▶ WHAT YOU HAVE TO DO:
From the data below, copy each line that includes the word "detection".

▶ PROVIDED MATERIAL:

-- pv_equiv track=rewrite | github.com/danlonngren/log-compactor | compactLog.py | compact_lines
-- ===== SOURCE A (Python) =====
-- def compact_lines(lines):
--     prev_line = None
--     count = 0
--     for line in lines:
--         line = line.rstrip('\n')
--         if line == prev_line:
--             count += 1
--         else:
--             if prev_line is not None:
--                 if count > 1:
--                     yield f"{prev_line} (x{count})"
--                 else:
--                     yield prev_line
--             prev_line = line
--             count = 1
--     if prev_line is not None:
--         if count > 1:
--             yield f"{prev_line} (x{count})"
--         else:
--             yield prev_line
-- ===== SOURCE B (Python) =====
-- def compact_lines(lines):
--     stripped = [line.rstrip('\n') for line in lines]
--     n = len(stripped)
--     i = 0
--     while i < n:
--         key = stripped[i]
--         j = i + 1
--         while j < n and stripped[j] == key:
--             j += 1
--         run = j - i
--         yield f"{key} (x{run})" if run > 1 else key
--         i = j
-- ===== Notes on version B (the rewrite author's own statement) =====
-- stated objective: alternative
-- what changed: Replaces A's prev_line/count state machine with its duplicated end-of-loop flush by a run-detection scan: strip all lines first, then for each position find the end of the run of equal lines with an inner scan and emit one output per run.
import Mathlib
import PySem

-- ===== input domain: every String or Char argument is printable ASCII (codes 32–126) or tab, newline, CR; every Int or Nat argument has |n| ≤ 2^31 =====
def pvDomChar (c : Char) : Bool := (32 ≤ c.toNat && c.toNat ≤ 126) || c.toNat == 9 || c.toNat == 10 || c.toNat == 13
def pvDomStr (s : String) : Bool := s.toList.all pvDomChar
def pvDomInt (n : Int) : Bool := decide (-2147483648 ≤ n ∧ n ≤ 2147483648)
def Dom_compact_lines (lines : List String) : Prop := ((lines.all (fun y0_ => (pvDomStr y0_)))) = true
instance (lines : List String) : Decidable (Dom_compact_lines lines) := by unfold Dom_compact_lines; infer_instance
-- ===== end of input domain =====

-- B replaces A's prev_line/count state machine (with its duplicated flush) by a run-detection
-- scan over the pre-stripped lines; same output, same cost (objective: alternative).

-- line.rstrip('\n'): drop all trailing '\n' characters (exact; PySem has no rstrip-with-chars)
def pvRstripNl (s : String) : String :=
  String.ofList ((s.toList.reverse.dropWhile (fun c => c == '\n')).reverse)

-- f"{p} (x{c})" if c > 1 else p  (shared formatting of one run)
def pvFmt (p : String) (c : Int) : String :=
  if c > 1 then p ++ " (x" ++ PySem.Int.toStr c ++ ")" else p

-- ===== PORT A =====
-- loop state: (prev_line : Option String, count : Int, emitted so far)
def pvStepA (st : Option String × Int × List String) (l : String) :
    Option String × Int × List String :=
  match st with
  | (prev, count, acc) =>
    if prev == some l then (prev, count + 1, acc)
    else
      match prev with
      | none => (some l, 1, acc)
      | some p => (some l, 1, acc ++ [pvFmt p count])

-- the final 'if prev_line is not None' flush
def pvFinishA (st : Option String × Int × List String) : List String :=
  match st with
  | (none, _, acc) => acc
  | (some p, count, acc) => acc ++ [pvFmt p count]

def compact_lines (lines : List String) : List String :=
  pvFinishA (lines.foldl (fun st line => pvStepA st (pvRstripNl line)) (none, 0, []))

-- ===== PORT B =====
-- outer loop of Source B: take the run of lines equal to the head, emit one line per run
def pvRunsB : List String → List String
  | [] => []
  | x :: xs =>
      pvFmt x ((xs.takeWhile (fun y => y == x)).length + 1) ::
        pvRunsB (xs.dropWhile (fun y => y == x))
termination_by l => l.length
decreasing_by
  simp only [List.length_cons]
  exact Nat.lt_succ_of_le (List.length_dropWhile_le _ _)

def compact_lines_alt (lines : List String) : List String :=
  pvRunsB (lines.map pvRstripNl)

-- ===== PRECONDITION & SPEC =====
def Spec_compact_lines (lines : List String) (out : List String) : Prop := out = compact_lines_alt lines
instance (lines : List String) (out : List String) : Decidable (Spec_compact_lines lines out) := by unfold Spec_compact_lines; infer_instance

-- ===== CLAIM (what is proved, stated in full; the proofs are below) =====
def Claim_equal_compact_lines : Prop := ∀ (lines : List String), Dom_compact_lines lines → Spec_compact_lines lines (compact_lines lines)

-- ===== LEMMAS AND PROOFS =====

-- the emitted-so-far accumulator only ever grows at the back, so it factors out
lemma pvFinishA_acc (L : List String) :
    ∀ (P : Option String) (c : Int) (acc : List String),
      pvFinishA (L.foldl pvStepA (P, c, acc)) =
        acc ++ pvFinishA (L.foldl pvStepA (P, c, [])) := by
  induction L with
  | nil =>
    intro P c acc
    cases P <;> simp [pvFinishA]
  | cons x xs ih =>
    intro P c acc
    cases P with
    | none =>
      simp only [List.foldl_cons, pvStepA]
      exact ih _ _ _
    | some p =>
      by_cases h : p = x
      · subst h
        simp only [List.foldl_cons, pvStepA, beq_self_eq_true, if_true]
        exact ih _ _ _
      · have hb : (some p == some x) = false := by simp [h]
        simp only [List.foldl_cons, pvStepA, hb, Bool.false_eq_true, if_false]
        rw [ih (some x) 1 (acc ++ [pvFmt p c]), ih (some x) 1 ([] ++ [pvFmt p c])]
        simp only [List.nil_append, List.append_assoc]

-- a live run (prev = some p, count = c) ends as one formatted line for the whole run
lemma pvKey (L : List String) :
    ∀ (p : String) (c : Int),
      pvFinishA (L.foldl pvStepA (some p, c, [])) =
        pvFmt p (c + (L.takeWhile (fun y => y == p)).length) ::
          pvRunsB (L.dropWhile (fun y => y == p)) := by
  induction L with
  | nil =>
    intro p c
    simp [pvFinishA, pvRunsB]
  | cons x xs ih =>
    intro p c
    by_cases h : x = p
    · subst h
      simp only [List.foldl_cons, pvStepA, beq_self_eq_true, if_true,
        List.takeWhile_cons, List.dropWhile_cons, List.length_cons]
      rw [ih x (c + 1)]
      congr 2
      push_cast
      ring
    · have hb : (some p == some x) = false := by
        rw [beq_eq_false_iff_ne]
        simp only [ne_eq, Option.some.injEq]
        exact fun e => h e.symm
      have hb' : (x == p) = false := by simp [h]
      simp only [List.foldl_cons, pvStepA, hb, hb', Bool.false_eq_true, if_false,
        List.takeWhile_cons, List.dropWhile_cons]
      rw [pvFinishA_acc, ih x 1, pvRunsB]
      simp only [List.length_nil, Int.natCast_zero, add_zero, List.nil_append,
        List.singleton_append]
      congr 3
      ring

lemma pvMain (lines : List String) : compact_lines lines = compact_lines_alt lines := by
  unfold compact_lines compact_lines_alt
  have h1 : lines.foldl (fun st line => pvStepA st (pvRstripNl line)) (none, 0, []) =
      (lines.map pvRstripNl).foldl pvStepA (none, 0, []) := by
    rw [List.foldl_map]
  rw [h1]
  cases hL : lines.map pvRstripNl with
  | nil => simp [pvFinishA, pvRunsB]
  | cons x xs =>
    have hn : ((none : Option String) == some x) = false := rfl
    simp only [List.foldl_cons, pvStepA, hn, Bool.false_eq_true, if_false]
    rw [pvKey, pvRunsB]
    congr 2
    ring

-- ===== VERDICT (by name: the statement is the Claim_ definition above) =====
theorem compact_lines_spec : Claim_equal_compact_lines := by
  intro lines _
  unfold Spec_compact_lines
  exact pvMain lines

▶ RESPONSE BELOW:
-- what changed: Replaces A's prev_line/count state machine with its duplicated end-of-loop flush by a run-detection scan: strip all lines first, then for each position find the end of the run of equal lines with an inner scan and emit one output per run.
-- B replaces A's prev_line/count state machine (with its duplicated flush) by a run-detection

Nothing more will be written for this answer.